To be totally fair, in this article Chaunté Smith hadn't been diagnosed with RA prior to getting pregnant for the first time - she had been perfectly healthy - so the RA symptoms after the birth were a total surprise to her. And I can totally see how a brand new baby could make an RA diagnosis extremely difficult and scary to deal with.
But I also think it is seriously scary to know that the flare is coming and that there is really nothing I can do to stop it. One thing all sources seem to agree is that the magic R-word will eventually wear off and the RA symptoms will flare - and usually much faster than in Chaunté Smith's case. She got six months, but most articles estimate a matter of weeks. And if I want to breastfeed my baby (which I do) I have to be ready to deal with whatever RA throws at me with almost no help from medicine. And I know that really won't be easy.
So when people ask me if I'm scared of giving birth I have to tell them that I'm honestly more scared about what will happen after that. I am really trying not to worry about the inevitable too much, but I have to admit that I have been thinking about it a lot lately.
We figure the very best thing we can do is hope for the best, but prepare for the worst. Adjusting to life with a brand new baby is obviously difficult enough all by itself, and since we will likely be dealing with the added complications of a nasty RA flare, APL and I have been working hard on making things as easy as possible for ourselves after we bring baby home - which will give us the greatest chances of being able to breastfeed for a while.

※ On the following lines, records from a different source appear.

-- pv_equiv track=rewrite | github.com/KristofferSandvang/AdventOfCode2023 | dec2/dec2.py | fewestCubesNeeded
-- ===== SOURCE A (Python) =====
-- def fewestCubesNeeded(cubeCombinations: list) -> list:
--     minRed = 0
--     minGreen = 0
--     minBlue = 0
--     for cubeCombination in cubeCombinations:
--         if (minRed < cubeCombination[0]):
--             minRed = cubeCombination[0]
--         if (minGreen < cubeCombination[1]):
--             minGreen = cubeCombination[1]
--         if (minBlue < cubeCombination[2]):
--             minBlue = cubeCombination[2]
--     return [minRed, minGreen, minBlue]
-- ===== SOURCE B (Python) =====
-- def fewestCubesNeeded(cubeCombinations: list) -> list:
--     # Divide-and-conquer: split the rows in half, solve each half recursively,
--     # merge by componentwise max; empty range yields (0, 0, 0).
--     def solve(lo, hi):
--         if lo == hi:
--             return (0, 0, 0)
--         if hi - lo == 1:
--             c = cubeCombinations[lo]
--             return (max(0, c[0]), max(0, c[1]), max(0, c[2]))
--         mid = (lo + hi) // 2
--         l = solve(lo, mid)
--         r = solve(mid, hi)
--         return (max(l[0], r[0]), max(l[1], r[1]), max(l[2], r[2]))
--     t = solve(0, len(cubeCombinations))
--     return [t[0], t[1], t[2]]
-- ===== Notes on version B (the rewrite author's own statement) =====
-- stated objective: alternative
-- what changed: Replaces A's single left-to-right pass updating three running maxima with a recursive divide-and-conquer: the row range is split in half, each half solved recursively, and results merged by componentwise max (correct since max is associative-commutative with the 0 seed as floor).
import Mathlib
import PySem

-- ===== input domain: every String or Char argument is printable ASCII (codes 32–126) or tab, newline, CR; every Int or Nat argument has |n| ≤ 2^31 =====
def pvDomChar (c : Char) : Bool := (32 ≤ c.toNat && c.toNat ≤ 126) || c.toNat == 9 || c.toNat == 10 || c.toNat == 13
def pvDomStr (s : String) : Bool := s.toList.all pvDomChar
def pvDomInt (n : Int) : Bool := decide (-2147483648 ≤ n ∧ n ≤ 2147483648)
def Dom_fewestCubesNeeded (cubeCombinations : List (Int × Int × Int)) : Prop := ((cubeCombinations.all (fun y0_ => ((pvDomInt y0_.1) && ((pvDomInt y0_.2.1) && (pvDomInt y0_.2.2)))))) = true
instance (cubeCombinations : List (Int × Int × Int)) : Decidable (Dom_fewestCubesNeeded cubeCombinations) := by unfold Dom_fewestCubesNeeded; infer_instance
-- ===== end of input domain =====

-- B replaces A's single accumulator pass with a recursive divide-and-conquer
-- (split in half, merge componentwise maxima) — an alternative decomposition, same cost.


-- ===== PORT A =====
-- literal transliteration: one loop over rows updating (minRed, minGreen, minBlue)
def fewestCubesNeeded (cubeCombinations : List (Int × Int × Int)) : List Int :=
  let st := cubeCombinations.foldl
    (fun (acc : Int × Int × Int) c =>
      let minRed := if acc.1 < c.1 then c.1 else acc.1
      let minGreen := if acc.2.1 < c.2.1 then c.2.1 else acc.2.1
      let minBlue := if acc.2.2 < c.2.2 then c.2.2 else acc.2.2
      (minRed, minGreen, minBlue))
    (0, 0, 0)
  [st.1, st.2.1, st.2.2]

-- ===== PORT B =====
-- divide and conquer on the list of rows (Source B's solve over index ranges becomes
-- recursion on take/drop halves of the sublist, the same values at every call)
def solveDC (xs : List (Int × Int × Int)) : Int × Int × Int :=
  match xs with
  | [] => (0, 0, 0)
  | [c] => (max 0 c.1, max 0 c.2.1, max 0 c.2.2)
  | a :: b :: t =>
      let n := (a :: b :: t).length / 2
      let l := solveDC ((a :: b :: t).take n)
      let r := solveDC ((a :: b :: t).drop n)
      (max l.1 r.1, max l.2.1 r.2.1, max l.2.2 r.2.2)
termination_by xs.length
decreasing_by
  · simp [List.length_take]; omega
  · simp [List.length_drop]; omega

def fewestCubesNeeded_alt (cubeCombinations : List (Int × Int × Int)) : List Int :=
  let t := solveDC cubeCombinations
  [t.1, t.2.1, t.2.2]

-- ===== PRECONDITION & SPEC =====
def Spec_fewestCubesNeeded (cubeCombinations : List (Int × Int × Int)) (out : List Int) : Prop := out = fewestCubesNeeded_alt cubeCombinations
instance (cubeCombinations : List (Int × Int × Int)) (out : List Int) : Decidable (Spec_fewestCubesNeeded cubeCombinations out) := by unfold Spec_fewestCubesNeeded; infer_instance

-- ===== CLAIM (what is proved, stated in full; the proofs are below) =====
def Claim_equal_fewestCubesNeeded : Prop := ∀ (cubeCombinations : List (Int × Int × Int)), Dom_fewestCubesNeeded cubeCombinations → Spec_fewestCubesNeeded cubeCombinations (fewestCubesNeeded cubeCombinations)

-- ===== LEMMAS AND PROOFS =====

theorem foldl_max_shift (l : List Int) (a b : Int) :
    l.foldl max (max a b) = max a (l.foldl max b) := by
  induction l generalizing b with
  | nil => rfl
  | cons h t ih => simp only [List.foldl_cons, max_assoc, ih]

theorem foldl_max_append (A B : List Int) :
    (A ++ B).foldl max (0 : Int) = max (A.foldl max 0) (B.foldl max 0) := by
  rw [List.foldl_append]
  have h0 : A.foldl max (0 : Int) = max (A.foldl max 0) 0 := by
    have h := foldl_max_shift A 0 0
    simp only [max_self] at h
    rw [max_comm, ← h]
  calc B.foldl max (A.foldl max (0 : Int))
      = B.foldl max (max (A.foldl max 0) 0) := by rw [← h0]
    _ = max (A.foldl max 0) (B.foldl max 0) := foldl_max_shift B _ 0

-- characterisation of B's divide-and-conquer: componentwise max over the columns
theorem solveDC_eq (xs : List (Int × Int × Int)) :
    solveDC xs = ((xs.map (·.1)).foldl max 0,
                  (xs.map (·.2.1)).foldl max 0,
                  (xs.map (·.2.2)).foldl max 0) := by
  induction xs using solveDC.induct with
  | case1 => simp [solveDC]
  | case2 c => simp [solveDC]
  | case3 a b t n ihl ihr =>
      rw [solveDC]
      rw [ihl, ihr]
      have hsplit : (a :: b :: t).take ((a :: b :: t).length / 2) ++
                    (a :: b :: t).drop ((a :: b :: t).length / 2) = a :: b :: t :=
        List.take_append_drop _ _
      have key : ∀ f : (Int × Int × Int) → Int,
          max ((((a :: b :: t).take ((a :: b :: t).length / 2)).map f).foldl max 0)
              ((((a :: b :: t).drop ((a :: b :: t).length / 2)).map f).foldl max 0)
          = ((a :: b :: t).map f).foldl max 0 := by
        intro f
        rw [← foldl_max_append, ← List.map_append, hsplit]
      exact Prod.ext (key _) (Prod.ext (key _) (key _))

-- the A-side triple fold splits into three component-wise max folds
theorem triple_fold_split (xs : List (Int × Int × Int)) (a b c : Int) :
    xs.foldl
      (fun (acc : Int × Int × Int) p =>
        (if acc.1 < p.1 then p.1 else acc.1,
         if acc.2.1 < p.2.1 then p.2.1 else acc.2.1,
         if acc.2.2 < p.2.2 then p.2.2 else acc.2.2))
      (a, b, c)
    = ((xs.map (·.1)).foldl max a,
       (xs.map (·.2.1)).foldl max b,
       (xs.map (·.2.2)).foldl max c) := by
  induction xs generalizing a b c with
  | nil => rfl
  | cons h t ih =>
      simp only [List.foldl_cons, List.map_cons]
      rw [ih]
      have m : ∀ u v : Int, (if u < v then v else u) = max u v := by
        intro u v; rw [max_def]; split_ifs <;> omega
      rw [m, m, m]

-- ===== VERDICT (by name: the statement is the Claim_ definition above) =====
theorem fewestCubesNeeded_spec : Claim_equal_fewestCubesNeeded := by
  intro xs _
  unfold Spec_fewestCubesNeeded fewestCubesNeeded fewestCubesNeeded_alt
  rw [solveDC_eq, triple_fold_split]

Thankfully both my mom and APL's mom have agreed to take shifts staying with us for a few weeks after the baby comes, and having some trusted help at home (especially from experienced ladies who know what the heck to do with a newborn!) will be a total lifesaver. We've also registered at MealBaby, which is a really cool site that lets your friends sign up to help you out by dropping off meals after baby arrives. And, of course, we're reinforcing our arsenal of heat/cool pads, wraps, and braces for my joints.
In the meantime, APL and I have been furiously researching baby gear to figure out which items might help make things as easy as possible for me when I'm achy and short on energy. We're planning to get a co-sleeper, which is like a bassinet that attaches to the parent's bed, so that baby can literally be within arms reach for feedings during the first few months while I rest or sleep in bed, without me having to even get up. We've registered for what is supposed to be a really great nursing pillow, with the hilarious name My Brest Friend, which will help me support the baby during feedings without straining all of my joints. And, I kid you not, last weekend we spent literally three hours in Babies R' Us folding and unfolding strollers and buckling and unbuckling clasps so that we can find a stroller/car seat combo that will be both lightweight and easy to use (right now we're looking at the Combi Cosmo + Shuttle 33 combo).
So we're doing everything we can think of to prepare for the inevitable post-birth RA flare - and I wanted to share our ideas in case you find them useful! And we are totally open to additional suggestions if you've got them!